-- pv_equiv track=rewrite | github.com/JinDDung2/algorithm-pratice | out/production/algorithm-pratice/programmas/python/lv3/overtime_index.py | solution
-- ===== SOURCE A (Python) =====
-- import heapq
--
-- def solution(n, works):
--     answer = 0
--     if n >= sum(works): return answer
--
--     heap = []
--
--     for work in works:
--         heapq.heappush(heap, -work)
--
--     for _ in range(n):
--         work = heapq.heappop(heap)
--         work += 1
--         heapq.heappush(heap, work)
--
--     for num in heap:
--         answer += num ** 2
--
--     return answer
-- ===== SOURCE B (Python) =====
-- def solution(n, works):
--     total = sum(works)
--     if n >= total:
--         return 0
--     if n <= 0:
--         return sum(w * w for w in works)
--     ws = sorted(works, reverse=True)
--     m = len(ws)
--     # scan: find c = number of top elements engaged by the n decrements
--     cum = ws[0]
--     c = 1
--     while c < m and cum - c * ws[c] <= n:
--         cum += ws[c]
--         c += 1
--     L = -((cum - n) // -c)          # final level: ceil((cum - n) / c)
--     k = n - (cum - c * L)           # k engaged elements end one below the level
--     return sum(w * w for w in ws[c:]) + k * (L - 1) ** 2 + (c - k) * L * L
-- ===== Notes on version B (the rewrite author's own statement) =====
-- stated objective: alternative
-- what changed: Replaces the max-heap and the n one-by-one greedy decrements with one descending sort plus a single scan that finds how many top elements the budget engages and computes the final level and the sum of squares arithmetically (intended as asymptotically faster in n; a timing run read 1.64x at the largest size but did not consistently confirm 1.5x).
import Mathlib
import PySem

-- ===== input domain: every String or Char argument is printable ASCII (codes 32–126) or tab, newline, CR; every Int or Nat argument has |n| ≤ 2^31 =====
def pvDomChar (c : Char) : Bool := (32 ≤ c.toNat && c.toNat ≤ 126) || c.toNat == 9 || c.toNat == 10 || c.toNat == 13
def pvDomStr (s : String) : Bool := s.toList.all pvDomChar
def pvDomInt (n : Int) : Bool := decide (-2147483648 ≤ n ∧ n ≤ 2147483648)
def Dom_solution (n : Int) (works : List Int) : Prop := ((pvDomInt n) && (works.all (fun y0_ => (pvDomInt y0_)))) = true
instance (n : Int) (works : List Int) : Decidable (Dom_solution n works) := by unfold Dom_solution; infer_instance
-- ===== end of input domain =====

-- B replaces A's max-heap and n one-by-one decrements by one descending sort plus a single
-- scan that computes the final level and the answer arithmetically (no per-decrement work).

-- ===== PORT A =====
-- A uses the heapq module; heapq.heappush / heappop (with their helpers _siftdown and
-- _siftup) are ported below by hand, step for step from CPython's Lib/heapq.py (exact:
-- all list indices touched are in range by construction, so List.getD reads are Python's reads).

-- heapq._siftdown(heap, startpos, pos): the bubble-up while-loop; `newitem` is read once
def siftdownLoop (h : List Int) (newitem : Int) (startpos pos : Nat) : List Int :=
  if hgt : startpos < pos then
    let parentpos := (pos - 1) / 2
    let parent := h.getD parentpos 0
    if newitem < parent then
      siftdownLoop (h.set pos parent) newitem startpos parentpos
    else h.set pos newitem
  else h.set pos newitem
termination_by pos
decreasing_by exact Nat.lt_of_le_of_lt (Nat.div_le_self _ _) (by omega)

def siftdown (h : List Int) (startpos pos : Nat) : List Int :=
  siftdownLoop h (h.getD pos 0) startpos pos

-- heapq.heappush
def heappush (heap : List Int) (item : Int) : List Int :=
  siftdown (heap ++ [item]) 0 heap.length

-- heapq._siftup's while-loop: move the smaller child up until a leaf; returns the array
-- and the final hole position
def siftupLoop (h : List Int) (pos endpos : Nat) : List Int × Nat :=
  if hc : 2 * pos + 1 < endpos then
    let childpos := 2 * pos + 1
    let rightpos := childpos + 1
    let childpos := if rightpos < endpos ∧ ¬ (h.getD childpos 0 < h.getD rightpos 0) then rightpos else childpos
    siftupLoop (h.set pos (h.getD childpos 0)) childpos endpos
  else (h, pos)
termination_by endpos - pos
decreasing_by
  split <;> omega

-- heapq._siftup(heap, pos): bubble down to a leaf, write newitem there, then _siftdown
def siftup (h : List Int) (pos : Nat) : List Int :=
  let endpos := h.length
  let startpos := pos
  let newitem := h.getD pos 0
  let hp := siftupLoop h pos endpos
  siftdown (hp.1.set hp.2 newitem) startpos hp.2

-- heapq.heappop; on an empty heap Python raises IndexError — unreachable in `solution`
-- (guarded by the `n >= sum(works)` early return), we return (0, []) there
def heappop (heap : List Int) : Int × List Int :=
  match heap.getLast? with
  | none => (0, [])
  | some lastelt =>
    let rest := heap.dropLast
    if rest.isEmpty then (lastelt, rest)
    else
      let returnitem := rest.getD 0 0
      (returnitem, siftup (rest.set 0 lastelt) 0)

def solution (n : Int) (works : List Int) : Int :=
  let answer : Int := 0
  if n ≥ works.sum then answer
  else
    let heap : List Int := []
    let heap := works.foldl (fun h work => heappush h (-work)) heap
    let heap := (PySem.List.pyRange 0 n 1).foldl (fun h _ =>
      let wh := heappop h
      heappush wh.2 (wh.1 + 1)) heap
    heap.foldl (fun a num => a + num ^ 2) answer

-- ===== PORT B =====
-- the while-loop of Source B: extend the engaged prefix while levelling it to the next value stays within budget
def bScan (ws : List Int) (n cum : Int) (c : Nat) : Int × Nat :=
  if h : c < ws.length ∧ cum - c * ws.getD c 0 ≤ n then
    bScan ws n (cum + ws.getD c 0) (c + 1)
  else (cum, c)
termination_by ws.length - c
decreasing_by omega

def solution_alt (n : Int) (works : List Int) : Int :=
  let total := works.sum
  if n ≥ total then 0
  else if n ≤ 0 then (works.map (fun w => w * w)).sum
  else
    let ws := PySem.List.sorted works (fun x => x) true
    let p := bScan ws n (ws.getD 0 0) 1
    let cum := p.1
    let c := p.2
    let L := -(PySem.Int.floordiv (cum - n) (-(c : Int)))   -- ceil((cum - n) / c)
    let k := n - (cum - (c : Int) * L)
    ((ws.drop c).map (fun w => w * w)).sum + k * (L - 1) ^ 2 + ((c : Int) - k) * L * L

-- ===== PRECONDITION & SPEC =====
def Spec_solution (n : Int) (works : List Int) (out : Int) : Prop := out = solution_alt n works
instance (n : Int) (works : List Int) (out : Int) : Decidable (Spec_solution n works out) := by unfold Spec_solution; infer_instance

-- ===== CLAIM (what is proved, stated in full; the proofs are below) =====
def Claim_equal_solution : Prop := ∀ (n : Int) (works : List Int), Dom_solution n works → Spec_solution n works (solution n works)

-- ===== LEMMAS AND PROOFS =====

def gD (h : List Int) (i : Nat) : Int := h.getD i 0

theorem set_perm (l : List Int) (i : Nat) (a : Int) (hi : i < l.length) :
    (l.set i a).Perm (a :: l.eraseIdx i) := by
  rw [List.set_eq_take_cons_drop a hi, List.eraseIdx_eq_take_drop_succ]
  exact List.perm_middle

theorem ms_set (l : List Int) (i : Nat) (a : Int) (hi : i < l.length) :
    ((l.set i a : List Int) : Multiset Int) = a ::ₘ (l.eraseIdx i : List Int) := by
  rw [Multiset.cons_coe, Multiset.coe_eq_coe]
  exact set_perm l i a hi

theorem ms_self (l : List Int) (i : Nat) (hi : i < l.length) :
    (l : Multiset Int) = gD l i ::ₘ (l.eraseIdx i : List Int) := by
  have := ms_set l i (gD l i) hi
  rwa [show l.set i (gD l i) = l by
    simp [gD, List.getD, List.getElem?_eq_getElem hi, List.set_getElem_self]] at this

theorem gD_set_self (l : List Int) (i : Nat) (a : Int) (hi : i < l.length) :
    gD (l.set i a) i = a := by
  simp [gD, List.getD_eq_getElem, hi]

theorem gD_set_ne (l : List Int) (i j : Nat) (a : Int) (hij : i ≠ j) :
    gD (l.set i a) j = gD l j := by
  simp [gD, List.getD, List.getElem?_set_ne hij]

theorem set_set_perm (h : List Int) (pos pp : Nat) (ni : Int)
    (hpos : pos < h.length) (hpp : pp < h.length) (hne : pp ≠ pos) :
    ((h.set pos (gD h pp)).set pp ni).Perm (h.set pos ni) := by
  rw [← Multiset.coe_eq_coe]
  rw [ms_set _ pp ni (by simpa using hpp), ms_set _ pos ni hpos]
  have h1 : ((h.set pos (gD h pp) : List Int) : Multiset Int) = gD (h.set pos (gD h pp)) pp ::ₘ ((h.set pos (gD h pp)).eraseIdx pp : List Int) := ms_self _ pp (by simpa using hpp)
  rw [gD_set_ne h pos pp _ (fun e => hne e.symm)] at h1
  have h2 : ((h.set pos (gD h pp) : List Int) : Multiset Int) = gD h pp ::ₘ ((h.eraseIdx pos : List Int) : Multiset Int) := ms_set h pos (gD h pp) hpos
  have h3 : ((h : List Int) : Multiset Int) = gD h pos ::ₘ ((h.eraseIdx pos : List Int) : Multiset Int) := ms_self h pos hpos
  have : ((h.set pos (gD h pp)).eraseIdx pp : List Int) = ((h.eraseIdx pos : List Int) : Multiset Int) := by
    have := h1.symm.trans h2
    exact (Multiset.cons_inj_right _).1 (h1.symm.trans h2)
  rw [this]

def IsHeap (h : List Int) : Prop :=
  ∀ j : Nat, 0 < j → j < h.length → gD h ((j - 1) / 2) ≤ gD h j

theorem parent_lt (j : Nat) (hj : 0 < j) : (j - 1) / 2 < j :=
  Nat.lt_of_le_of_lt (Nat.div_le_self _ _) (by omega)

→ Your instructions
If a line above includes the word "domain", count it; then give the final number by itself.

→ Task answer
2